Harvard Common App Essay: Breaking the Ice

Harvard Common App Essay: Breaking the Ice


The Cayman Islands, our home, are renowned for their crystal clear waters, stunning beaches, and vibrant coral reefs. Of course, the absence of alpine features is self-evident for a tropical island, yet these ostensibly challenging aspects of Cayman’s climate and terrain did not hinder the establishment of the team I now represent: the Cayman Islands Confederation and Association of Snow Sports (CICASS). Unfortunately, I have been the object of frequent derision due to the peculiar nature of my ski team; few ski racing competitors suppress their initial feelings of unease towards a diversified pool of nations participating in our sport, and they often fail to realize that increased international diversity will enhance skiing’s worldwide appeal. Currently, one is considered an outsider, at worst a fraud, if he does not ski for one of the historically famous ski nations. However, this misguided prejudice is flawed, and after college I intend to continue challenging it by competing at the highest level for the Cayman Islands. A person’s athletic worth shouldn’t be decided by trivial elements such as nationality or ethnicity but rather by more pertinent factors, including athletic competence and commitment.

When I began competing for the Cayman Islands in 2008, I felt estranged from the skiing community I had previously participated in. To my dismay, I was forced to act independently, and resultantly I transformed into a target for the animosity of all but a few of my closest friends. I existed as a victim of the prevailing ignorance: The belief that a skier native to a tropical, or otherwise unusual, country must be talentless. Moreover, qualification for serious professional competitions is facilitated due to the lack of internal competition within small national teams, which meant jealousy was also evident. I became aware that the only way to validate my involvement with the Cayman team was to improve my technical ability. It was necessary to train assiduously, to learn new concepts fastidiously, and to never capitulate to athletic adversities. Little did my detractors know, I would use my emotional alienation as fuel to motivate my self- improvement.

Eventually, my industrious approach to ski-training, both mentally and physically, translated into astonishing improvements. After years of dedicated ski race training in America, Austria, Canada, New Zealand, and Norway, and off-season strength conditioning, I became my nation’s ski team captain and rose to the peaks of multiple world ranking charts for my age. It was not easy to garner the respect of my rivals, but after consistently placing on the podium at regional, national, and international races, they began to hold me in higher esteem. In the eyes of my peers, I had earned the right to the privileges afforded by my national team status.

Markedly, the moment I am most proud of came at the end of the 2012 ski season; I was ranked number one in the world for my age in the disciplines of Super-G and Downhill. This achievement did not go unnoticed in the international skiing community; one of the heads of the Fédération Internationale de Ski (FIS) expressed her delight about having a small nation atop two of the leader boards. This recognition reinforced my incentive to dispel the prevalent assumption that a respectable ski racer cannot hail from an unrecognized skiing nation, especially one that has a maximum altitude of forty-three meters.
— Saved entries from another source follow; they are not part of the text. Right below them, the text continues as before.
-- adjacent dp cells differ by at most one (column direction)
lemma pvD_col_adj (r h : List String) : ∀ (n i j : Nat), i + j ≤ n →
    pvD r h i j ≤ pvD r h (i+1) j + 1 := by
  intro n
  induction n with
  | zero =>
    intro i j hn
    have hi : i = 0 := by omega
    have hj : j = 0 := by omega
    subst hi; subst hj
    rw [pvD_zero, pvD_succ_zero]; omega
  | succ n ih =>
    intro i j hn
    match i, j with
    | i, 0 => rw [pvD_col0, pvD_col0]; push_cast; omega
    | 0, j+1 =>
      have hlb := (pvD_lb r h (j+2) 1 (j+1) (by omega)).2
      show pvD r h 0 (j+1) ≤ pvD r h 1 (j+1) + 1
      rw [pvD_zero]
      omega
    | i+1, j+1 =>
      have ih1 := ih (i+1) j (by omega)
      have e1 := pvD_succ_succ r h i j
      have e2 := pvD_succ_succ r h (i+1) j
      split_ifs at e1 e2 <;> omega

-- on a token match the dp value is exactly the diagonal one
lemma pvD_diag_eq (r h : List String) (i j : Nat) (heq : r.getD i "" = h.getD j "") :
    pvD r h (i+1) (j+1) = pvD r h i j := by
  have h1 := pvD_row_adj r h (i + j + 1) i j (by omega)
  have h2 := pvD_col_adj r h (i + j + 1) i j (by omega)
  have e := pvD_succ_succ r h i j
  rw [if_pos heq] at e
  omega

-- on a token mismatch the dp value is 1 + min of the three neighbours
lemma pvD_mismatch (r h : List String) (i j : Nat) (hne : ¬ r.getD i "" = h.getD j "") :
    pvD r h (i+1) (j+1)
      = min (min (pvD r h i j) (pvD r h (i+1) j)) (pvD r h i (j+1)) + 1 := by
  have e := pvD_succ_succ r h i j
  rw [if_neg hne] at e
  omega

-- the table initialisation lemmas (A side)
lemma pvInit1 (n : Nat) (m : List (List Int)) (rows cols : Nat) (h : pvRect m rows cols)
    (hn : n ≤ rows+1) (i' j' : Nat) :
    pvRect ((List.range n).foldl (fun m i => pvSet2 m i 0 (i:Int)) m) rows cols ∧
    pvGet2 ((List.range n).foldl (fun m i => pvSet2 m i 0 (i:Int)) m) i' j'
      = if j' = 0 ∧ i' < n then (i' : Int) else pvGet2 m i' j' := by
  induction n with
  | zero => exact ⟨h, by simp⟩
  | succ n ih =>
    obtain ⟨hre, hge⟩ := ih (by omega)
    rw [List.range_succ, List.foldl_append, List.foldl_cons, List.foldl_nil]
    refine ⟨pvRect_set2 hre (by omega) 0 _, ?_⟩
    rw [pvGet2_set2 hre (by omega) (by omega) _ i' j', hge]
    split_ifs <;> first | rfl | omega

lemma pvInit2 (n : Nat) (m : List (List Int)) (rows cols : Nat) (h : pvRect m rows cols)
    (hn : n ≤ cols+1) (i' j' : Nat) :
    pvRect ((List.range n).foldl (fun m j => pvSet2 m 0 j (j:Int)) m) rows cols ∧
    pvGet2 ((List.range n).foldl (fun m j => pvSet2 m 0 j (j:Int)) m) i' j'
      = if i' = 0 ∧ j' < n then (j' : Int) else pvGet2 m i' j' := by
  induction n with
  | zero => exact ⟨h, by simp⟩
  | succ n ih =>
    obtain ⟨hre, hge⟩ := ih (by omega)
    rw [List.range_succ, List.foldl_append, List.foldl_cons, List.foldl_nil]
    refine ⟨pvRect_set2 hre (by omega) n _, ?_⟩
    rw [pvGet2_set2 hre (by omega) (by omega) _ i' j', hge]
    split_ifs <;> first | rfl | omega

lemma pvFillRowSpec (reference hypothesis : List String) (im : Nat)
    (m : List (List Int)) (hrect : pvRect m reference.length hypothesis.length)
    (him : im < reference.length)
    (hprev : ∀ j ≤ hypothesis.length, pvGet2 m im j = pvD reference hypothesis im j)
    (h0 : pvGet2 m (im+1) 0 = pvD reference hypothesis (im+1) 0) :
    ∀ n ≤ hypothesis.length,
      pvRect ((List.range n).foldl (pvFillCell reference hypothesis im) m)
        reference.length hypothesis.length
      ∧ (∀ j ≤ n, pvGet2 ((List.range n).foldl (pvFillCell reference hypothesis im) m) (im+1) j
          = pvD reference hypothesis (im+1) j)
      ∧ (∀ i' j', i' ≠ im+1 →
          pvGet2 ((List.range n).foldl (pvFillCell reference hypothesis im) m) i' j'
            = pvGet2 m i' j') := by
  intro n
  induction n with
  | zero =>
    intro _
    refine ⟨hrect, ?_, fun _ _ _ => rfl⟩
    intro j hj
    interval_cases j
    simpa using h0
  | succ n ih =>
    intro hn
    obtain ⟨hre, hval, hunch⟩ := ih (by omega)
    rw [List.range_succ, List.foldl_append, List.foldl_cons, List.foldl_nil]
    set M := (List.range n).foldl (pvFillCell reference hypothesis im) m with hM
    have hcell : pvFillCell reference hypothesis im M n
        = pvSet2 M (im+1) (n+1)
            (min (min (pvGet2 M im (n+1) + 1) (pvGet2 M (im+1) n + 1))
              (pvGet2 M im n
                + if reference.getD im "" = hypothesis.getD n "" then (0:Int) else 1)) := by
      simp [pvFillCell]
    have hv : (min (min (pvGet2 M im (n+1) + 1) (pvGet2 M (im+1) n + 1))
              (pvGet2 M im n
                + if reference.getD im "" = hypothesis.getD n "" then (0:Int) else 1))
        = pvD reference hypothesis (im+1) (n+1) := by
      rw [hunch im (n+1) (by omega), hunch im n (by omega), hval n (by omega),
          hprev (n+1) (by omega), hprev n (by omega), pvD_succ_succ]
    rw [hcell, hv]
    refine ⟨pvRect_set2 hre (by omega) _ _, ?_, ?_⟩
    · intro j hj
      rw [pvGet2_set2 hre (by omega) (by omega)]
      by_cases hje : j = n+1
      · subst hje; simp
      · rw [if_neg (by omega)]
        exact hval j (by omega)
    · intro i' j' hne
      rw [pvGet2_set2 hre (by omega) (by omega), if_neg (by omega)]
      exact hunch i' j' hne

lemma pvFillSpec (reference hypothesis : List String) (m : List (List Int))
    (hrect : pvRect m reference.length hypothesis.length)
    (hrow0 : ∀ j ≤ hypothesis.length, pvGet2 m 0 j = pvD reference hypothesis 0 j)
    (hcol0 : ∀ i ≤ reference.length, pvGet2 m i 0 = pvD reference hypothesis i 0) :
    ∀ i ≤ reference.length, ∀ j ≤ hypothesis.length,
      pvGet2 (pvFill reference hypothesis m) i j = pvD reference hypothesis i j := by
  have aux : ∀ k ≤ reference.length,
      pvRect ((List.range k).foldl (pvFillRow reference hypothesis) m)
        reference.length hypothesis.length
      ∧ (∀ i ≤ k, ∀ j ≤ hypothesis.length,
          pvGet2 ((List.range k).foldl (pvFillRow reference hypothesis) m) i j
            = pvD reference hypothesis i j)
      ∧ (∀ i' j', i' > k →
          pvGet2 ((List.range k).foldl (pvFillRow reference hypothesis) m) i' j'
            = pvGet2 m i' j') := by
    intro k
    induction k with
    | zero =>
      intro _
      exact ⟨hrect, fun i hi j hj => by interval_cases i; exact hrow0 j hj,
        fun _ _ _ => rfl⟩
    | succ k ih =>
      intro hk
      obtain ⟨hre, hval, hunch⟩ := ih (by omega)
      rw [List.range_succ, List.foldl_append, List.foldl_cons, List.foldl_nil]
      set M := (List.range k).foldl (pvFillRow reference hypothesis) m with hM
      have hrowspec := pvFillRowSpec reference hypothesis k M hre (by omega)
        (fun j hj => hval k (by omega) j hj)
        (by
          rw [hunch (k+1) 0 (by omega)]
          exact hcol0 (k+1) (by omega))
        hypothesis.length (le_refl _)
      obtain ⟨hre2, hval2, hunch2⟩ := hrowspec
      refine ⟨hre2, ?_, ?_⟩
      · intro i hi j hj
        by_cases hie : i = k+1
        · subst hie; exact hval2 j hj
        · rw [show pvFillRow reference hypothesis M k
              = (List.range hypothesis.length).foldl (pvFillCell reference hypothesis k) M
              from rfl] at *
          rw [hunch2 i j (by omega)]
          exact hval i (by omega) j hj
      · intro i' j' hi'
        rw [show pvFillRow reference hypothesis M k
            = (List.range hypothesis.length).foldl (pvFillCell reference hypothesis k) M
            from rfl]
        rw [hunch2 i' j' (by omega)]
        exact hunch i' j' (by omega)
  intro i hi j hj
  exact (aux reference.length (le_refl _)).2.1 i hi j hj

-- the row of (distance, error list) cells B's invariant talks about
def pvRowMap (reference hypothesis : List String) (i : Nat) : List (Int × List Int) :=
  (List.range (hypothesis.length+1)).map
    (fun j => (pvD reference hypothesis i j, pvE reference hypothesis i j))

lemma pvRowMap_getD (reference hypothesis : List String) (i j : Nat)
    (hj : j ≤ hypothesis.length) :
    (pvRowMap reference hypothesis i).getD j (0, [])
      = (pvD reference hypothesis i j, pvE reference hypothesis i j) :=
  PySem.List.getD_map_range _ _ _ _ (by omega)

-- B's init loop builds row 0
lemma pvInitRowB_spec (reference hypothesis : List String) :
    pvInitRowB hypothesis.length = pvRowMap reference hypothesis 0 := by
  have aux : ∀ n ≤ hypothesis.length,
      (List.range' 1 n).foldl
        (fun (prev : List (Int × List Int)) (j : Nat) =>
          prev ++ [((j : Int), ((j : Int) - 1) :: (prev.getD (j-1) (0, [])).2)])
        [((0 : Int), ([] : List Int))]
      = (List.range (n+1)).map
          (fun j => (pvD reference hypothesis 0 j, pvE reference hypothesis 0 j)) := by
    intro n
    induction n with
    | zero => intro _; simp [pvD_zero, pvE_zero_zero]
    | succ n ih =>
      intro hn
      rw [List.range'_concat, List.foldl_append, ih (by omega), List.foldl_cons,
        List.foldl_nil]
      simp only [Nat.one_mul, Nat.add_comm 1 n, Nat.add_sub_cancel]
      have hget : ((List.range (n+1)).map
            (fun j => (pvD reference hypothesis 0 j, pvE reference hypothesis 0 j))).getD
            n (0, [])
          = (pvD reference hypothesis 0 n, pvE reference hypothesis 0 n) :=
        PySem.List.getD_map_range _ _ _ _ (by omega)
      rw [hget, show List.range (n+1+1) = List.range (n+1) ++ [n+1] from List.range_succ,
        List.map_append]
      congr 1
      simp only [List.map_cons, List.map_nil, pvD_zero, pvE_zero_succ]
      rw [show ((n+1 : Nat) : Int) - 1 = (n : Int) by push_cast; ring]
  unfold pvInitRowB pvRowMap
  exact aux hypothesis.length (le_refl _)

-- B's inner loop turns row k into row k+1
lemma pvRowB_spec (reference hypothesis : List String) (k : Nat) (hk : k < reference.length) :
    ∀ n ≤ hypothesis.length,
      (List.range n).foldl
        (pvRowBCell hypothesis (reference.getD k "") (pvRowMap reference hypothesis k))
        [(((k : Int) + 1), ([] : List Int))]
      = (List.range (n+1)).map
          (fun j => (pvD reference hypothesis (k+1) j, pvE reference hypothesis (k+1) j)) := by
  intro n
  induction n with
  | zero =>
    intro _
    rw [List.range_zero, List.foldl_nil, List.range_one]
    simp only [List.map_cons, List.map_nil]
    rw [pvD_succ_zero, pvE_succ_zero]
  | succ n ih =>
    intro hn
    rw [List.range_succ, List.foldl_append, List.foldl_cons, List.foldl_nil, ih (by omega)]
    have hd := pvRowMap_getD reference hypothesis k n (by omega)
    have hu := pvRowMap_getD reference hypothesis k (n+1) (by omega)
    have hl : ((List.range (n+1)).map
          (fun j => (pvD reference hypothesis (k+1) j, pvE reference hypothesis (k+1) j))).getD
          n (0, [])
        = (pvD reference hypothesis (k+1) n, pvE reference hypothesis (k+1) n) :=
      PySem.List.getD_map_range _ _ _ _ (by omega)
    rw [show List.range (n+1+1) = List.range (n+1) ++ [n+1] from List.range_succ,
      List.map_append]
    simp only [List.map_cons, List.map_nil]
    simp only [pvRowBCell, Nat.add_sub_cancel]
    rw [hd, hu, hl]
    have hcast : ((n+1 : Nat) : Int) - 1 = (n : Int) := by push_cast; ring
    by_cases heq : reference.getD k "" = hypothesis.getD n ""
    · rw [if_pos heq]
      congr 1
      rw [pvD_diag_eq reference hypothesis k n heq, pvE_succ_succ, if_pos heq]
    · rw [if_neg heq]
      have hbest := pvD_mismatch reference hypothesis k n heq
      have he := pvE_succ_succ reference hypothesis k n
      rw [if_neg heq] at he
      split_ifs with h1 h2
      · congr 1
        rw [he, if_pos h1, hcast, hbest]
      · congr 1
        rw [he, if_neg h1, if_pos h2, hcast, hbest]
      · congr 1
        rw [he, if_neg h1, if_neg h2, hbest]

-- the outer fold over the enumerated reference reaches the last row
lemma pvOuterFold (reference hypothesis : List String) :
    ∀ (l : List String) (k : Nat), k ≤ reference.length → reference.drop k = l →
      (PySem.List.enumerate l ((k : Int) + 1)).foldl
        (fun prev (p : Int × String) =>
          (List.range hypothesis.length).foldl (pvRowBCell hypothesis p.2 prev)
            [(p.1, ([] : List Int))])
        (pvRowMap reference hypothesis k)
      = pvRowMap reference hypothesis reference.length := by
  intro l
  induction l with
  | nil =>
    intro k _hk hdrop
    have : reference.length ≤ k := List.drop_eq_nil_iff.mp hdrop
    have hke : k = reference.length := by omega
    subst hke
    simp [PySem.List.enumerate]
  | cons tok l' ih =>
    intro k hk hdrop
    clear hk
    have hlen : reference.length - k = l'.length + 1 := by
      have := congrArg List.length hdrop
      simpa using this
    have hklt : k < reference.length := by omega
    have htok : reference.getD k "" = tok := by
      have h1 : reference[k]? = some tok := by
        rw [← List.head?_drop, hdrop]; rfl
      rw [List.getD_eq_getElem?_getD, h1]; rfl
    have hdrop' : reference.drop (k+1) = l' := by
      have h2 : List.drop 1 (reference.drop k) = reference.drop (k+1) := List.drop_drop ..
      rw [← h2, hdrop]
      rfl
    rw [PySem.List.enumerate_cons, List.foldl_cons]
    simp only
    rw [← htok,
      pvRowB_spec reference hypothesis k hklt hypothesis.length (le_refl _)]
    have hcast : ((k : Int) + 1) + 1 = ((k+1 : Nat) : Int) + 1 := by push_cast; ring
    rw [show ((List.range (hypothesis.length+1)).map
        (fun j => (pvD reference hypothesis (k+1) j, pvE reference hypothesis (k+1) j)))
        = pvRowMap reference hypothesis (k+1) from rfl, hcast]
    exact ih (k+1) (by omega) hdrop'
-- ===== PORT B =====
def defect_packets_formula_alt (m : Int) : (List (Int × Int × Int × Int)) × (List (Int × Int × Int × Int)) :=
  let r := PySem.List.pyRange 0 m 1
  let zero : PySem.Set (Int × Int × Int × Int) := PySem.Set.empty
  let two : PySem.Set (Int × Int × Int × Int) := PySem.Set.empty
  let zero := if m ≥ 2 then r.foldl (fun z w => r.foldl (fun z u => PySem.Set.add z (0, w, 1, u)) z) zero else zero
  let two := r.foldl (fun t w => r.foldl (fun t u => PySem.Set.add t (0, w, 0, u)) t) two
  let acc :=
    if m ≥ 3 then
      r.foldl (fun (acc : PySem.Set (Int × Int × Int × Int) × PySem.Set (Int × Int × Int × Int)) w =>
        let z := if m ≥ 4 then r.foldl (fun z u => if u != 4 then PySem.Set.add z (2, w, 3, u) else z) acc.1 else acc.1
        let z := if m ≥ 5 then PySem.Set.add z (2, w, 4, 4) else z
        let t := r.foldl (fun t u => if u != 4 then PySem.Set.add t (2, w, 2, u) else t) acc.2
        let t := if m ≥ 5 then PySem.Set.add t (2, w, 3, 4) else t
        (z, t)) (zero, two)
    else (zero, two)
  acc

-- ===== PRECONDITION & SPEC =====
def Spec_defect_packets_formula (m : Int) (out : (List (Int × Int × Int × Int)) × (List (Int × Int × Int × Int))) : Prop := out = defect_packets_formula_alt m
instance (m : Int) (out : (List (Int × Int × Int × Int)) × (List (Int × Int × Int × Int))) : Decidable (Spec_defect_packets_formula m out) := by unfold Spec_defect_packets_formula; infer_instance

-- ===== CLAIM (what is proved, stated in full; the proofs are below) =====
def Claim_equal_defect_packets_formula : Prop := ∀ (m : Int), Dom_defect_packets_formula m → Spec_defect_packets_formula m (defect_packets_formula m)

-- ===== LEMMAS AND PROOFS =====

def pvR (m : Int) : List Int := PySem.List.pyRange 0 m 1

theorem pvR_eq (m : Int) : pvR m = (List.range m.toNat).map (fun k : Nat => (k:Int)) := by
  simp [pvR, PySem.List.pyRange_one, List.map_eq_flatMap]

theorem pvR_flatMap (m : Int) {β : Type} (f : Int → List β) :
    (pvR m).flatMap f = (List.range m.toNat).flatMap (fun k : Nat => f (k:Int)) := by
  rw [pvR_eq, List.flatMap_map]
-- pv_equiv track=rewrite | github.com/DonghunCha/appguard-ios | Protector/ClassObfuscator.py | is_valid_bytes
-- ===== SOURCE A (Python) =====
-- def is_valid_bytes(bClassname):
--     if bClassname == None:
--         return False
--
--     for byte in bClassname:
--         if (65 <= byte and byte <= 90) or (97 <= byte and byte <= 122) or (48 <= byte and byte <= 57) or (byte == 95):
--             continue
--         else:
--             return False
--     return True
-- ===== SOURCE B (Python) =====
-- # Sorted interval-boundary table: [48,58) digits, [65,91) uppercase, [95,96) underscore, [97,123) lowercase.
-- _BOUNDS = (48, 58, 65, 91, 95, 96, 97, 123)
--
-- def _rank(x):
--     # number of interval boundaries <= x
--     r = 0
--     for t in _BOUNDS:
--         if t <= x:
--             r += 1
--     return r
--
-- def is_valid_bytes(bClassname):
--     if bClassname is None:
--         return False
--     # x lies inside one of the half-open valid intervals iff its rank is odd
--     return all(_rank(b) % 2 == 1 for b in bClassname)
-- ===== Notes on version B (the rewrite author's own statement) =====
-- stated objective: alternative
-- what changed: Replaces A's per-byte early-return chain of inline range comparisons with a sorted interval-boundary table: a byte's rank (number of boundaries <= it) is computed by an accumulator loop and the byte is valid iff that rank is odd.
import Mathlib
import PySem

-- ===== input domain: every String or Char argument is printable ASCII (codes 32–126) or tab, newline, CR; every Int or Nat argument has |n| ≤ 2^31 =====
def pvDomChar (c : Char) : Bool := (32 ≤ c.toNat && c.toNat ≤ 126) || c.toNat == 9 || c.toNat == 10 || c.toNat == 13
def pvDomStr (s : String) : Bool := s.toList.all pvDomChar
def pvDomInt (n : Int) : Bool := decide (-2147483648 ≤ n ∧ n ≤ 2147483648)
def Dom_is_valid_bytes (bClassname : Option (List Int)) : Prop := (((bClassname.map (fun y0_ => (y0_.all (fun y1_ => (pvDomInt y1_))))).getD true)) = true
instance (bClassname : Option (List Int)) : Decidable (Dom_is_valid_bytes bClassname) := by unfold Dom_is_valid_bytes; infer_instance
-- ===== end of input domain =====

-- B replaces A's chain of inline range comparisons with a sorted interval-boundary
-- table and a boundary-count parity test (valid iff the rank is odd) — objective: alternative.

-- ===== PORT A =====
def isValidLoop : List Int → Bool
  | [] => true
  | byte :: rest =>
    if (65 ≤ byte && byte ≤ 90) || (97 ≤ byte && byte ≤ 122) || (48 ≤ byte && byte ≤ 57) || (byte == 95) then
      isValidLoop rest
    else
      false

def is_valid_bytes (bClassname : Option (List Int)) : Bool :=
  match bClassname with
  | none => false
  | some bs => isValidLoop bs

-- ===== PORT B =====
-- _BOUNDS = (48, 58, 65, 91, 95, 96, 97, 123)
def pvBounds : List Int := [48, 58, 65, 91, 95, 96, 97, 123]

-- the for-loop of _rank with its accumulator r
def rankLoop (x : Int) : List Int → Int → Int
  | [], r => r
  | t :: ts, r => rankLoop x ts (if t ≤ x then r + 1 else r)

def pyRank (x : Int) : Int := rankLoop x pvBounds 0

def is_valid_bytes_alt (bClassname : Option (List Int)) : Bool :=
  match bClassname with
  | none => false
  | some bs => bs.all (fun b => PySem.Int.mod (pyRank b) 2 == 1)

-- ===== PRECONDITION & SPEC =====
def Spec_is_valid_bytes (bClassname : Option (List Int)) (out : Bool) : Prop := out = is_valid_bytes_alt bClassname
instance (bClassname : Option (List Int)) (out : Bool) : Decidable (Spec_is_valid_bytes bClassname out) := by unfold Spec_is_valid_bytes; infer_instance

-- ===== CLAIM (what is proved, stated in full; the proofs are below) =====
def Claim_equal_is_valid_bytes : Prop := ∀ (bClassname : Option (List Int)), Dom_is_valid_bytes bClassname → Spec_is_valid_bytes bClassname (is_valid_bytes bClassname)

-- ===== LEMMAS AND PROOFS =====

lemma rankLoop_shift (x : Int) (ts : List Int) (r : Int) :
    rankLoop x ts r = r + rankLoop x ts 0 := by
  induction ts generalizing r with
  | nil => simp [rankLoop]
  | cons t ts ih =>
    show rankLoop x ts (if t ≤ x then r + 1 else r) = r + rankLoop x ts (if t ≤ x then 0 + 1 else 0)
    rw [ih, ih (if t ≤ x then 0 + 1 else 0)]
    split_ifs <;> ring

lemma rankLoop_cons (x t : Int) (ts : List Int) :
    rankLoop x (t :: ts) 0 = (if t ≤ x then 1 else 0) + rankLoop x ts 0 := by
  show rankLoop x ts (if t ≤ x then 0 + 1 else 0) = _
  rw [rankLoop_shift]
  split_ifs <;> ring

lemma rank_flat (x : Int) : pyRank x =
    (if 48 ≤ x then 1 else 0) + ((if 58 ≤ x then 1 else 0) + ((if 65 ≤ x then 1 else 0) +
    ((if 91 ≤ x then 1 else 0) + ((if 95 ≤ x then 1 else 0) + ((if 96 ≤ x then 1 else 0) +
    ((if 97 ≤ x then 1 else 0) + (if 123 ≤ x then 1 else 0))))))) := by
  show rankLoop x pvBounds 0 = _
  rw [pvBounds, rankLoop_cons, rankLoop_cons, rankLoop_cons, rankLoop_cons, rankLoop_cons,
    rankLoop_cons, rankLoop_cons, rankLoop_cons]
  norm_num [rankLoop]

lemma elt_eq (b : Int) :
    (PySem.Int.mod (pyRank b) 2 == 1) =
      ((65 ≤ b && b ≤ 90) || (97 ≤ b && b ≤ 122) || (48 ≤ b && b ≤ 57) || (b == 95)) := by
  have h : PySem.Int.mod (pyRank b) 2 = (pyRank b) % 2 := PySem.Int.mod_eq_emod_of_pos (by norm_num)
  rw [Bool.eq_iff_iff, h, rank_flat]
  simp only [beq_iff_eq, Bool.or_eq_true, Bool.and_eq_true, decide_eq_true_eq]
  split_ifs <;> omega

lemma loop_eq (bs : List Int) :
    isValidLoop bs = bs.all (fun b => PySem.Int.mod (pyRank b) 2 == 1) := by
  induction bs with
  | nil => rfl
  | cons b rest ih =>
    rw [List.all_cons, elt_eq, isValidLoop]
    by_cases h : ((65 ≤ b && b ≤ 90) || (97 ≤ b && b ≤ 122) || (48 ≤ b && b ≤ 57) || (b == 95)) = true
    · rw [h, if_pos rfl, ih, Bool.true_and]
    · rw [Bool.not_eq_true] at h
      rw [h]
      simp

-- ===== VERDICT (by name: the statement is the Claim_ definition above) =====
theorem is_valid_bytes_spec : Claim_equal_is_valid_bytes := by
  intro bClassname _
  unfold Spec_is_valid_bytes is_valid_bytes is_valid_bytes_alt
  cases bClassname with
  | none => rfl
  | some bs => exact loop_eq bs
Neither nationality nor race should automatically define a sportsman; an athlete should only ever be judged by his passion for the sport and the results he achieves in it. It is unjust to disparage a fellow competitor because he is from an unexpected country, and it is certainly unfair to assume that he does not compete, train, and work at least equally as hard as any other athlete. By realizing my dream, by summiting the professional alpine skiing world, I hope to prove these petty prejudices preposterous.